Other than Wright,I dont see that player,unless you think Taft is holding back... :angel:

Where does that realistically leave us??
Trading for Kwame..Is he worth the number 8? 

Is there anyone else out there that we could realistically get that would help us???

I think Zeke is caught between a rock and a hard place...

He traded KVH so he could acquire Naz and then he trades Naz for two more power fowards and draft picks.And we arent talking high draft picks..I assume Dolan signed off on that trade,and in my mind anytime you trade your starting center for draft picks,you are REBUILDING..

If Bynum has the tools,you can not pass on a legit 7 foot 300 pounder.Its not like there are great options out there


----------



## alphadog (Jan 2, 2004)

*I don't give a crap..*

about making the playoffs and getting ousted early. I want to build a solid team. Knick management needs to understand that is what we, the fans, want. I wish people would stop talking about taking steps to make us a "playoff" team and start talking about and demanding that the Dolans start building a "championship" caliber team.

That being said, I would take Bynum at 8. The more I read about this kid, the more I want him. He sounds somewhat like Chandler with a centers body. Great character, family support, and physical tools. A Duncan protoge'. Whats not to like? Who can we get that will be better in the next 3 years?

I have finally settled on my 8th pick...unless he pulls out.


----------



## Keith Closs (May 13, 2003)

truth said:


> lets agree that making the playoffs is the number 1 priority..
> 
> is there a player at the 8 spot who could really hep the Knicks??
> 
> ...


listen i wouldnt know bynum if he fell on top of me but if he has the potential to be a star im all for it i just dotn think isiah anbd dolans mindset is that..

maybe at 30 theyd look at a project but not at 8 and even 30 i think isiahs gonna try to trade the pick and a player for immediate help just liek he would do with the 8 if he got the right deal..

I just dont see them drafting bynum,dolan wants to make the playoffs and isiah doesnt have 4 years for bynum to develop.. 

i think isiah would rather trade the 8 pick but i dotn think its in much demand so if hes forced to pick hes gonan go with someoen more experienced and ready to help sooner then bynum..


----------



## Keith Closs (May 13, 2003)

*Re: I don't give a crap..*



alphadog said:


> about making the playoffs and getting ousted early.
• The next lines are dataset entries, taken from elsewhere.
def generateForm (story : String) (listOfAdjs : List String) (listOfNouns : List String) (listOfVerbs : List String) : String :=
  String.ofList (generateFormChars story.toList (listOfAdjs.map String.toList) (listOfNouns.map String.toList) (listOfVerbs.map String.toList))

-- ===== PORT B =====
-- tag one token (the body of B's loop)
def tagWord (adjs nouns verbs : List (List Char)) (w : List Char) : List Char :=
  if w ∈ adjs then "[ADJ]".toList
  else if w ∈ nouns then "[NOUN]".toList
  else if w ∈ verbs then "[VERB]".toList
  else w

def generateFormChars_alt (cs : List Char) (adjs nouns verbs : List (List Char)) : List Char :=
  let tokens := PySem.Chars.splitOn cs [' ']
  let result := tokens.foldl (fun acc w => acc ++ [tagWord adjs nouns verbs w]) []
  PySem.Chars.join [' '] result

def generateForm_alt (story : String) (listOfAdjs : List String) (listOfNouns : List String) (listOfVerbs : List String) : String :=
  String.ofList (generateFormChars_alt story.toList (listOfAdjs.map String.toList) (listOfNouns.map String.toList) (listOfVerbs.map String.toList))

-- ===== PRECONDITION & SPEC =====
def Spec_generateForm (story : String) (listOfAdjs : List String) (listOfNouns : List String) (listOfVerbs : List String) (out : String) : Prop := out = generateForm_alt story listOfAdjs listOfNouns listOfVerbs
instance (story : String) (listOfAdjs : List String) (listOfNouns : List String) (listOfVerbs : List String) (out : String) : Decidable (Spec_generateForm story listOfAdjs listOfNouns listOfVerbs out) := by unfold Spec_generateForm; infer_instance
I want to build a solid team. Knick management needs to understand that is what we, the fans, want. I wish people would stop talking about taking steps to make us a "playoff" team and start talking about and demanding that the Dolans start building a "championship" caliber team.


i agree 100% but thast not gonan happen untill dolan sells the team..
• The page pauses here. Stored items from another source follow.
-- B's per-url total is the product of the option counts
theorem b_total_eq (lists : List (List String)) : ∀ c : Int,
    lists.foldl (fun t l => t * (l.length : Int)) c = c * (prodLen lists : Int) := by
  induction lists with
  | nil => intro c; simp [prodLen]
  | cons l ls ih =>
    intro c
    rw [List.foldl_cons, ih]
    simp only [prodLen, List.map_cons, List.prod_cons]
    push_cast
    ring

-- B's per-url range loop, reduced to the same enumeration map
theorem b_per_url (x : String) (analyzed : List String) :
    (PySem.List.pyRange 0 ((((pySplit x "/").map parse_part).foldl
        (fun t l => t * (l.length : Int)) 1)) 1).foldl (fun analyzed k =>
      let segs := (((pySplit x "/").map parse_part).foldl (fun (st : List String × Int) l =>
          (st.1 ++ [(PySem.List.pyGet? l (PySem.Int.mod st.2 (l.length : Int))).getD ""],
           PySem.Int.floordiv st.2 (l.length : Int))) ([], k)).1
      analyzed ++ [PySem.Str.join "/" segs]) analyzed
    = analyzed ++ (List.range (prodLen ((pySplit x "/").map parse_part))).map
        (fun k => PySem.Str.join "/" (decodeN ((pySplit x "/").map parse_part) k)) := by
  rw [b_total_eq, one_mul, PySem.List.pyRange_zero_nat, List.foldl_map]
  have hk : ∀ k : Nat,
      ((((pySplit x "/").map parse_part).foldl (fun (st : List String × Int) l =>
          (st.1 ++ [(PySem.List.pyGet? l (PySem.Int.mod st.2 (l.length : Int))).getD ""],
           PySem.Int.floordiv st.2 (l.length : Int))) ([], (k : Int))).1)
        = decodeN ((pySplit x "/").map parse_part) k := by
    intro k
    rw [b_inner_eq _ k [] (by
      intro l hl
      rcases List.mem_map.mp hl with ⟨p, _, rfl⟩
      exact parse_part_ne_nil p)]
    simp
  calc (List.range (prodLen ((pySplit x "/").map parse_part))).foldl
        (fun analyzed (k : Nat) =>
          analyzed ++ [PySem.Str.join "/" ((((pySplit x "/").map parse_part).foldl
            (fun (st : List String × Int) l =>
              (st.1 ++ [(PySem.List.pyGet? l (PySem.Int.mod st.2 (l.length : Int))).getD ""],
               PySem.Int.floordiv st.2 (l.length : Int))) ([], (k : Int))).1)]) analyzed
      = (List.range (prodLen ((pySplit x "/").map parse_part))).foldl
        (fun analyzed (k : Nat) =>
          analyzed ++ [PySem.Str.join "/" (decodeN ((pySplit x "/").map parse_part) k)]) analyzed := by
        apply PySem.List.foldl_congr_mem
        intro acc k _
        rw [hk k]
    _ = _ := PySem.List.foldl_append_singleton_eq_map _ _ _

-- ===== VERDICT (by name: the statement is the Claim_ definition above) =====
theorem build_urllist_spec : Claim_equal_build_urllist := by
  intro project result _ _
  unfold Spec_build_urllist build_urllist build_urllist_alt
  dsimp only
  have hflat : (PySem.Dict.values (PySem.Dict.ofList result)).foldl
      (fun acc x => acc ++ x.map (fun y => y)) [] =
      (PySem.Dict.values (PySem.Dict.ofList result)).flatMap (fun urls => urls) := by
    rw [PySem.List.foldl_append_eq_flatMap]
    simp
  rw [hflat]
  congr 1
  apply PySem.List.foldl_congr_mem
  intro analyzed x _
  rw [b_per_url x analyzed, ← per_url_eq]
plus u have to have a gm who has great job security otherwise he doesnt have time to rebuild hes more worried about saving his job then the long term plans and future..


----------



## alphadog (Jan 2, 2004)

*Even if I agreed with all your points..*

(and I don't) , I don't think IT can afford the bad PR of trading the 8th pick and having it blow up in his face. If he picks a guy that is only so-so, its OK because the draft is not supposed to yeild any stars. But if he trades a pick that turns out to be Wade II, or a future Duncan, he will be forever linked that...just as Portland is linked to having passed on Jordan. THAT is sosmething the fans don't forget. Remember, we could have selected Amare. Think Dolan wants a repeat of that? 

Last point: This draft pick, and whether or not he needs time to develop, is not going to determine if we make the playoffs or not this year, but it may be huge for the future of the team. In other words, even if the pick never played this year or next, the Knicks will still make moves to get better and probably still make the playoffs.


----------



## truth (Jul 16, 2002)

> This draft pick, and whether or not he needs time to develop, is not going to determine if we make the playoffs or not this year, but it may be huge for the future of the team.
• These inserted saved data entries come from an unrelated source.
-- ===== LEMMAS AND PROOFS =====

-- least-significant-first digit machinery used only by the proofs
def bitsL (m : Nat) : List Nat :=
  if h : m = 0 then [] else m % 2 :: bitsL (m / 2)
decreasing_by exact Nat.div_lt_self (Nat.pos_of_ne_zero h) (by norm_num)

def decLs (m : Nat) : List Nat :=
  if h : m = 0 then [] else m % 10 :: decLs (m / 10)
decreasing_by exact Nat.div_lt_self (Nat.pos_of_ne_zero h) (by norm_num)

def valL (l : List Nat) : Nat := l.foldr (fun d acc => d + 10 * acc) 0

def dch (d : Nat) : Char := Char.ofNat (48 + d)

def zipAdd : List Nat → List Nat → List Nat
  | [], ys => ys
  | xs, [] => xs
  | x :: xs, y :: ys => (x + y) :: zipAdd xs ys

def zipOr : List Nat → List Nat → List Nat
  | [], ys => ys
  | xs, [] => xs
  | x :: xs, y :: ys => (x ||| y) :: zipOr xs ys

def dlist (m : Nat) : List Nat := if m = 0 then [0] else bitsL m

-- digit-character helpers
theorem dch_toNat {d : Nat} (h : d ≤ 9) : (dch d).toNat = 48 + d := by
  interval_cases d <;> decide

theorem dch_ne_minus {d : Nat} (h : d ≤ 9) : dch d ≠ '-' := by
  intro he
  have : (dch d).toNat = 45 := by rw [he]; rfl
  rw [dch_toNat h] at this
  omega

-- lor on {0,1} digits and on naturals
theorem or_mod_two (x y : Nat) : (x ||| y) % 2 = x % 2 ||| y % 2 := by
  have h1 : (x ||| y) % 2 = 1 ↔ x % 2 = 1 ∨ y % 2 = 1 := Nat.or_mod_two_eq_one
  rcases Nat.mod_two_eq_zero_or_one x with hx | hx <;>
    rcases Nat.mod_two_eq_zero_or_one y with hy | hy <;>
    rw [hx, hy] <;>
    simp only [show (0:Nat) ||| 0 = 0 from rfl, show (0:Nat) ||| 1 = 1 from rfl,
      show (1:Nat) ||| 0 = 1 from rfl, show (1:Nat) ||| 1 = 1 from rfl] <;>
    rw [hx, hy] at h1 <;> omega

theorem lor_eq_zero_iff (x y : Nat) : x ||| y = 0 ↔ x = 0 ∧ y = 0 := by
  constructor
  · intro h
    constructor
    · by_contra hx
      have h1 : x ≤ x ||| y := Nat.left_le_or
      have := Nat.pos_of_ne_zero hx
      omega
    · by_contra hy
      have h1 : y ≤ x ||| y := Nat.right_le_or
      have := Nat.pos_of_ne_zero hy
      omega
  · rintro ⟨rfl, rfl⟩; rfl

-- bitsL basics
theorem bitsL_zero : bitsL 0 = [] := by unfold bitsL; simp

theorem bitsL_succ {m : Nat} (h : m ≠ 0) : bitsL m = m % 2 :: bitsL (m / 2) := by
  conv_lhs => unfold bitsL
  simp [h]

theorem bitsL_digits (m : Nat) : ∀ d ∈ bitsL m, d ≤ 1 := by
  induction m using Nat.strong_induction_on with
  | _ m ih =>
    by_cases h : m = 0
    · subst h; simp [bitsL_zero]
    · rw [bitsL_succ h]
      intro d hd
      rcases List.mem_cons.1 hd with rfl | hd
      · omega
      · exact ih (m / 2) (Nat.div_lt_self (Nat.pos_of_ne_zero h) (by norm_num)) d hd

theorem bitsL_ne_nil {m : Nat} (h : m ≠ 0) : bitsL m ≠ [] := by
  rw [bitsL_succ h]; simp

theorem getLast?_tail {x : Nat} {t : List Nat} (h : (x :: t).getLast? ≠ some 0) :
    t.getLast? ≠ some 0 := by
  cases t with
  | nil => simp
  | cons y ys => rwa [List.getLast?_cons_cons] at h

theorem bitsL_lastNZ (m : Nat) (h : m ≠ 0) : (bitsL m).getLast? ≠ some 0 := by
  induction m using Nat.strong_induction_on with
  | _ m ih =>
    rw [bitsL_succ h]
    by_cases h2 : m / 2 = 0
    · have hm : m = 1 := by omega
      subst hm
      simp [bitsL_zero]
    · have hne := bitsL_ne_nil h2
      cases hb : bitsL (m / 2) with
      | nil => exact absurd hb hne
      | cons y ys =>
        rw [List.getLast?_cons_cons]
        rw [← hb]
        exact ih (m / 2) (Nat.div_lt_self (Nat.pos_of_ne_zero h) (by norm_num)) h2

-- decLs basics
theorem decLs_zero : decLs 0 = [] := by unfold decLs; simp

theorem decLs_succ {m : Nat} (h : m ≠ 0) : decLs m = m % 10 :: decLs (m / 10) := by
  conv_lhs => unfold decLs
  simp [h]

-- valL basics
theorem valL_nil : valL [] = 0 := rfl
theorem valL_cons (d : Nat) (l : List Nat) : valL (d :: l) = d + 10 * valL l := rfl

theorem valL_pos : ∀ (l : List Nat), l ≠ [] → l.getLast? ≠ some 0 → 0 < valL l := by
  intro l
  induction l with
  | nil => intro h; exact absurd rfl h
  | cons d t ih =>
    intro _ hlast
    cases t with
    | nil =>
      simp at hlast
      rw [valL_cons, valL_nil]
      omega
    | cons y ys =>
      have := ih (by simp) (getLast?_tail hlast)
      rw [valL_cons]
      omega

theorem decLs_valL : ∀ (l : List Nat), (∀ d ∈ l, d ≤ 9) → l.getLast? ≠ some 0 →
    decLs (valL l) = l := by
  intro l
  induction l with
  | nil => intro _ _; simp [valL_nil, decLs_zero]
  | cons d t ih =>
    intro hd hlast
    have hd9 : d ≤ 9 := hd d (by simp)
    rw [valL_cons]
    have hne : d + 10 * valL t ≠ 0 := by
      intro h0
      have hdz : d = 0 := by omega
      have hvz : valL t = 0 := by omega
      cases t with
      | nil => simp [hdz] at hlast
      | cons y ys =>
        have := valL_pos (y :: ys) (by simp) (getLast?_tail hlast)
        omega
    rw [decLs_succ hne]
    have h1 : (d + 10 * valL t) % 10 = d := by omega
    have h2 : (d + 10 * valL t) / 10 = valL t := by omega
    rw [h1, h2, ih (fun x hx => hd x (by simp [hx])) (getLast?_tail hlast)]

-- zipAdd / zipOr basics
theorem zipAdd_nil_left (ys : List Nat) : zipAdd [] ys = ys := by cases ys <;> rfl
theorem zipAdd_nil_right (xs : List Nat) : zipAdd xs [] = xs := by cases xs <;> rfl
theorem zipOr_nil_left (ys : List Nat) : zipOr [] ys = ys := by cases ys <;> rfl
theorem zipOr_nil_right (xs : List Nat) : zipOr xs [] = xs := by cases xs <;> rfl

theorem length_zipAdd : ∀ (xs ys : List Nat), (zipAdd xs ys).length = max xs.length ys.length := by
  intro xs
  induction xs with
  | nil => intro ys; rw [zipAdd_nil_left]; simp
  | cons x xs ih =>
    intro ys
    cases ys with
    | nil => rw [zipAdd_nil_right]; simp
    | cons y ys => simp [zipAdd, ih]

theorem length_zipOr : ∀ (xs ys : List Nat), (zipOr xs ys).length = max xs.length ys.length := by
  intro xs
  induction xs with
  | nil => intro ys; rw [zipOr_nil_left]; simp
  | cons x xs ih =>
    intro ys
    cases ys with
    | nil => rw [zipOr_nil_right]; simp
    | cons y ys => simp [zipOr, ih]

-- THE central decimal-addition lemma: adding two 0/1-digit numbers written in base 10 is carry-free
theorem decLs_add : ∀ (xs ys : List Nat),
    (∀ d ∈ xs, d ≤ 1) → (∀ d ∈ ys, d ≤ 1) →
    xs.getLast? ≠ some 0 → ys.getLast? ≠ some 0 →
    decLs (valL xs + valL ys) = zipAdd xs ys := by
  intro xs
  induction xs with
  | nil =>
    intro ys _ hy _ hylast
    rw [valL_nil, zipAdd_nil_left, Nat.zero_add]
    exact decLs_valL ys (fun d hd => by have := hy d hd; omega) hylast
  | cons x xs ih =>
    intro ys hx hy hxlast hylast
    cases ys with
    | nil =>
      rw [valL_nil, zipAdd_nil_right, Nat.add_zero]
      exact decLs_valL (x :: xs) (fun d hd => by have := hx d hd; omega) hxlast
    | cons y ys =>
      have hx1 : x ≤ 1 := hx x (by simp)
      have hy1 : y ≤ 1 := hy y (by simp)
      rw [valL_cons, valL_cons]
      have heq : x + 10 * valL xs + (y + 10 * valL ys) = (x + y) + 10 * (valL xs + valL ys) := by ring
      rw [heq]
      have hne : (x + y) + 10 * (valL xs + valL ys) ≠ 0 := by
        intro h0
        have hxz : x = 0 := by omega
        have hsz : valL xs = 0 ∧ valL ys = 0 := by omega
        cases xs with
        | nil => simp [hxz] at hxlast
        | cons a as =>
          have := valL_pos (a :: as) (by simp) (getLast?_tail hxlast)
          omega
      rw [decLs_succ hne]
      have h1 : ((x + y) + 10 * (valL xs + valL ys)) % 10 = x + y := by omega
      have h2 : ((x + y) + 10 * (valL xs + valL ys)) / 10 = valL xs + valL ys := by omega
      rw [h1, h2]
      rw [ih ys (fun d hd => hx d (by simp [hd])) (fun d hd => hy d (by simp [hd]))
        (getLast?_tail hxlast) (getLast?_tail hylast)]
      rfl

-- bitwise or = pointwise or of binary digit lists
theorem bitsL_lor (x : Nat) : ∀ (y : Nat), bitsL (x ||| y) = zipOr (bitsL x) (bitsL y) := by
  induction x using Nat.strong_induction_on with
  | _ x ih =>
    intro y
    by_cases hx : x = 0
    · subst hx; simp [bitsL_zero, zipOr_nil_left]
    by_cases hy : y = 0
    · subst hy; simp [bitsL_zero, zipOr_nil_right]
    have hxy : x ||| y ≠ 0 := by
      intro h; exact hx ((lor_eq_zero_iff x y).1 h).1
    rw [bitsL_succ hxy, bitsL_succ hx, bitsL_succ hy]
    show _ = (x % 2 ||| y % 2) :: zipOr (bitsL (x / 2)) (bitsL (y / 2))
    rw [or_mod_two, Nat.or_div_two,
      ih (x / 2) (Nat.div_lt_self (Nat.pos_of_ne_zero hx) (by norm_num)) (y / 2)]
exactly...There is nobody at the 8 slot that will be a significant upgrade over what we have...possible exceptions are Wright and Granger....

If we make a trade and they fill the need....great

But this kid Bynum is 17,7 feet,290 and training his *** off.I think there is a video of him on espn and you can see a world of a difference in his body in the last 6 months..

hes raw,but he does have post moves..if Stern invokes the "You are old enough to die for the country but not old enough for the NBA" that means 20 will be the magic number and guys like Bynum and Ogden ar 2 years down the road..

Until i saw the transformation of his body i was not sold on him.

check out the pics 

http://www.courant.com/sports/colle...88121.column?coll=hc-small-headlines-breaking

if he hits the weights,ges gonna be a monster


----------



## Biggestfanoftheknicks (Apr 14, 2005)

truth said:


> Andrew Bynum has all the tools to be a dominating big man but is 2 years away???
> 
> http://www.draftcity.com/headlines.php
> 
> I draft him,plain and simple



He is much further away than 2 years. Look how they describe his shot in the most recent article and how he doesn't know how to set picks.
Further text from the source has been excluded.